_Source data_
-- pv_equiv track=rewrite | github.com/sabare20/tbc_group_project_1 | group_project_1/tie_functions.py | max_colours_count
-- ===== SOURCE A (Python) =====
-- def max_colours_count(cards_for_colour):
--     players_max_colour_count = {}
--     for player, cards in cards_for_colour.items():
--         cards_colour_dict = {}
--         for card in cards:
--             card_colour = card[-1]
--             cards_colour_dict[card_colour] = cards_colour_dict.get(card_colour, 0) + 1
--         max_colour_count = max(cards_colour_dict.values())
--         players_max_colour_count[player] = max_colour_count
--     return players_max_colour_count
-- ===== SOURCE B (Python) =====
-- def max_colours_count(cards_for_colour):
--     result = {}
--     for player, cards in cards_for_colour.items():
--         result[player] = max(sum(1 for d in cards if d[-1] == c[-1]) for c in cards)
--     return result
-- ===== Notes on version B (the rewrite author's own statement) =====
-- stated objective: simpler
-- what changed: Replaces the per-player colour-frequency dict (hash-count then max over values) with a direct one-line maximum over each card of the number of same-colour cards, so no intermediate dict is built.
import Mathlib
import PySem

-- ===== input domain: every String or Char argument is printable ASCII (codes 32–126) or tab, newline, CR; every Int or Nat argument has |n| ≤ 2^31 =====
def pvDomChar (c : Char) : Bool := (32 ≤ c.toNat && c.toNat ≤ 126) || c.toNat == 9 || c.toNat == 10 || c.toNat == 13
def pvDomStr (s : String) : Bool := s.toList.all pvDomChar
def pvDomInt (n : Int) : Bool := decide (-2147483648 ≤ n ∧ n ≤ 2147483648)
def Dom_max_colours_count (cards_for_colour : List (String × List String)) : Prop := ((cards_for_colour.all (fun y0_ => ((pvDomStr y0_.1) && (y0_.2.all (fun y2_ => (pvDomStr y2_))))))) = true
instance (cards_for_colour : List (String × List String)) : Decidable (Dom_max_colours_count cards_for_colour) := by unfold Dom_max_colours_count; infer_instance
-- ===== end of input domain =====

-- B replaces A's per-player colour-frequency dict with a direct maximum, over the cards, of the
-- number of same-colour cards (simpler: no intermediate dict; not faster).

-- ===== PORT A =====
def max_colours_count (cards_for_colour : List (String × List String)) : List (String × Int) :=
  (cards_for_colour.foldl (fun players_max_colour_count pc =>
      let cards_colour_dict : PySem.Dict (Option Char) Int :=
        pc.2.foldl (fun d card =>
          let card_colour := PySem.Str.pyGet? card (-1)
          d.insert card_colour (d.getD card_colour 0 + 1)) PySem.Dict.empty
      let max_colour_count := (PySem.List.max? cards_colour_dict.values (fun v => v)).getD 0
      players_max_colour_count.insert pc.1 max_colour_count)
    PySem.Dict.empty).items

-- ===== PORT B =====
def max_colours_count_alt (cards_for_colour : List (String × List String)) : List (String × Int) :=
  (cards_for_colour.foldl (fun result pc =>
      result.insert pc.1
        ((PySem.List.max?
            (pc.2.map (fun c =>
              ((pc.2.countP (fun d => PySem.Str.pyGet? d (-1) == PySem.Str.pyGet? c (-1))) : Int)))
            (fun v => v)).getD 0))
    PySem.Dict.empty).items

-- ===== PRECONDITION & SPEC =====
-- Pre_ excludes exactly the inputs where the Python A raises: an empty card list (ValueError from
-- max over an empty dict's values) or an empty card string (IndexError from card[-1]).
def Pre_max_colours_count (cards_for_colour : List (String × List String)) : Prop :=
  ∀ pc ∈ cards_for_colour, pc.2 ≠ [] ∧ ∀ card ∈ pc.2, card ≠ ""
instance (cards_for_colour : List (String × List String)) : Decidable (Pre_max_colours_count cards_for_colour) := by unfold Pre_max_colours_count; infer_instance
def pvWitness_max_colours_count : (List (String × List String)) :=
  [("alice", ["2r", "5g", "7r"]), ("bob", ["b"])]

def Spec_max_colours_count (cards_for_colour : List (String × List String)) (out : List (String × Int)) : Prop := out = max_colours_count_alt cards_for_colour
instance (cards_for_colour : List (String × List String)) (out : List (String × Int)) : Decidable (Spec_max_colours_count cards_for_colour out) := by unfold Spec_max_colours_count; infer_instance

-- ===== CLAIM (what is proved, stated in full; the proofs are below) =====
def Claim_equal_max_colours_count : Prop := ∀ (cards_for_colour : List (String × List String)), Dom_max_colours_count cards_for_colour → Pre_max_colours_count cards_for_colour → Spec_max_colours_count cards_for_colour (max_colours_count cards_for_colour)

-- ===== LEMMAS AND PROOFS =====

-- max (with the identity key) only depends on the members of the list.
lemma pv_max_eq_of_mutual_mem (l1 l2 : List Int)
    (h12 : ∀ x ∈ l1, x ∈ l2) (h21 : ∀ x ∈ l2, x ∈ l1) :
    (PySem.List.max? l1 (fun v => v)).getD 0 = (PySem.List.max? l2 (fun v => v)).getD 0 := by
  cases h1 : PySem.List.max? l1 (fun v => v) with
  | none =>
      have e1 : l1 = [] := (PySem.List.max?_eq_none_iff l1 (fun v => v)).mp h1
      subst e1
      have e2 : l2 = [] := by
        cases l2 with
        | nil => rfl
        | cons y t => exact absurd (h21 y (List.mem_cons_self)) (by simp)
      subst e2; rfl
  | some m1 =>
      cases h2 : PySem.List.max? l2 (fun v => v) with
      | none =>
          have e2 : l2 = [] := (PySem.List.max?_eq_none_iff l2 (fun v => v)).mp h2
          subst e2
          exact absurd (h12 m1 (PySem.List.max?_mem h1)) (by simp)
      | some m2 =>
          have le1 : m1 ≤ m2 := PySem.List.max?_isMax h2 m1 (h12 m1 (PySem.List.max?_mem h1))
          have le2 : m2 ≤ m1 := PySem.List.max?_isMax h1 m2 (h21 m2 (PySem.List.max?_mem h2))
          simp [le_antisymm le1 le2]

-- per-player value: A's max over the counter's values = B's max over per-card counts
lemma pv_player_eq (cards : List String) :
    (PySem.List.max?
      (PySem.Dict.values (cards.foldl (fun d card =>
          let card_colour := PySem.Str.pyGet? card (-1)
          d.insert card_colour (d.getD card_colour 0 + 1)) PySem.Dict.empty))
      (fun v => v)).getD 0
    = (PySem.List.max?
        (cards.map (fun c =>
          ((cards.countP (fun d => PySem.Str.pyGet? d (-1) == PySem.Str.pyGet? c (-1))) : Int)))
        (fun v => v)).getD 0 := by
  have hfold : (cards.foldl (fun d card =>
      let card_colour := PySem.Str.pyGet? card (-1)
      d.insert card_colour (d.getD card_colour 0 + 1)) PySem.Dict.empty)
      = PySem.Dict.counter (cards.map (fun card => PySem.Str.pyGet? card (-1))) := by
    rw [← PySem.Dict.foldl_insert_getD_add_one_eq_counter, List.foldl_map]
  rw [hfold]
  have hB : (cards.map (fun c =>
        ((cards.countP (fun d => PySem.Str.pyGet? d (-1) == PySem.Str.pyGet? c (-1))) : Int)))
      = (cards.map (fun card => PySem.Str.pyGet? card (-1))).map
          (fun k => (((cards.map (fun card => PySem.Str.pyGet? card (-1))).count k : Nat) : Int)) := by
    rw [List.map_map]
    refine List.map_congr_left (fun c _ => ?_)
    simp [List.count, List.countP_map, Function.comp_def]
  rw [hB]
  set L := cards.map (fun card => PySem.Str.pyGet? card (-1)) with hL
  have hvals : (PySem.Dict.counter L).values = (PySem.Set.ofList L).map (fun k => ((L.count k : Nat) : Int)) := by
    show ((PySem.Dict.counter L).items).map (·.2) = _
    rw [PySem.Dict.items_counter L, List.map_map]
    rfl
  rw [hvals]
  apply pv_max_eq_of_mutual_mem
  · intro x hx
    rcases List.mem_map.mp hx with ⟨k, hk, rfl⟩
    exact List.mem_map.mpr ⟨k, (PySem.Set.mem_ofList L k).mp hk, rfl⟩
  · intro x hx
    rcases List.mem_map.mp hx with ⟨k, hk, rfl⟩
    exact List.mem_map.mpr ⟨k, (PySem.Set.mem_ofList L k).mpr hk, rfl⟩

-- ===== VERDICT (by name: the statement is the Claim_ definition above) =====
theorem max_colours_count_spec : Claim_equal_max_colours_count := by
  intro cfc _ _
  unfold Spec_max_colours_count max_colours_count max_colours_count_alt
  congr 1
  apply congrFun
  congr 1
  funext acc pc
  exact congrArg (acc.insert pc.1) (pv_player_eq pc.2)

_Task description_
Restate, word for word and with nothing added, the lines from the first line of the listing through the one where "players_max_colour_count[player] = max_colour_count" stands.

_Task result_
-- pv_equiv track=rewrite | github.com/sabare20/tbc_group_project_1 | group_project_1/tie_functions.py | max_colours_count
-- ===== SOURCE A (Python) =====
-- def max_colours_count(cards_for_colour):
--     players_max_colour_count = {}
--     for player, cards in cards_for_colour.items():
--         cards_colour_dict = {}
--         for card in cards:
--             card_colour = card[-1]
--             cards_colour_dict[card_colour] = cards_colour_dict.get(card_colour, 0) + 1
--         max_colour_count = max(cards_colour_dict.values())
--         players_max_colour_count[player] = max_colour_count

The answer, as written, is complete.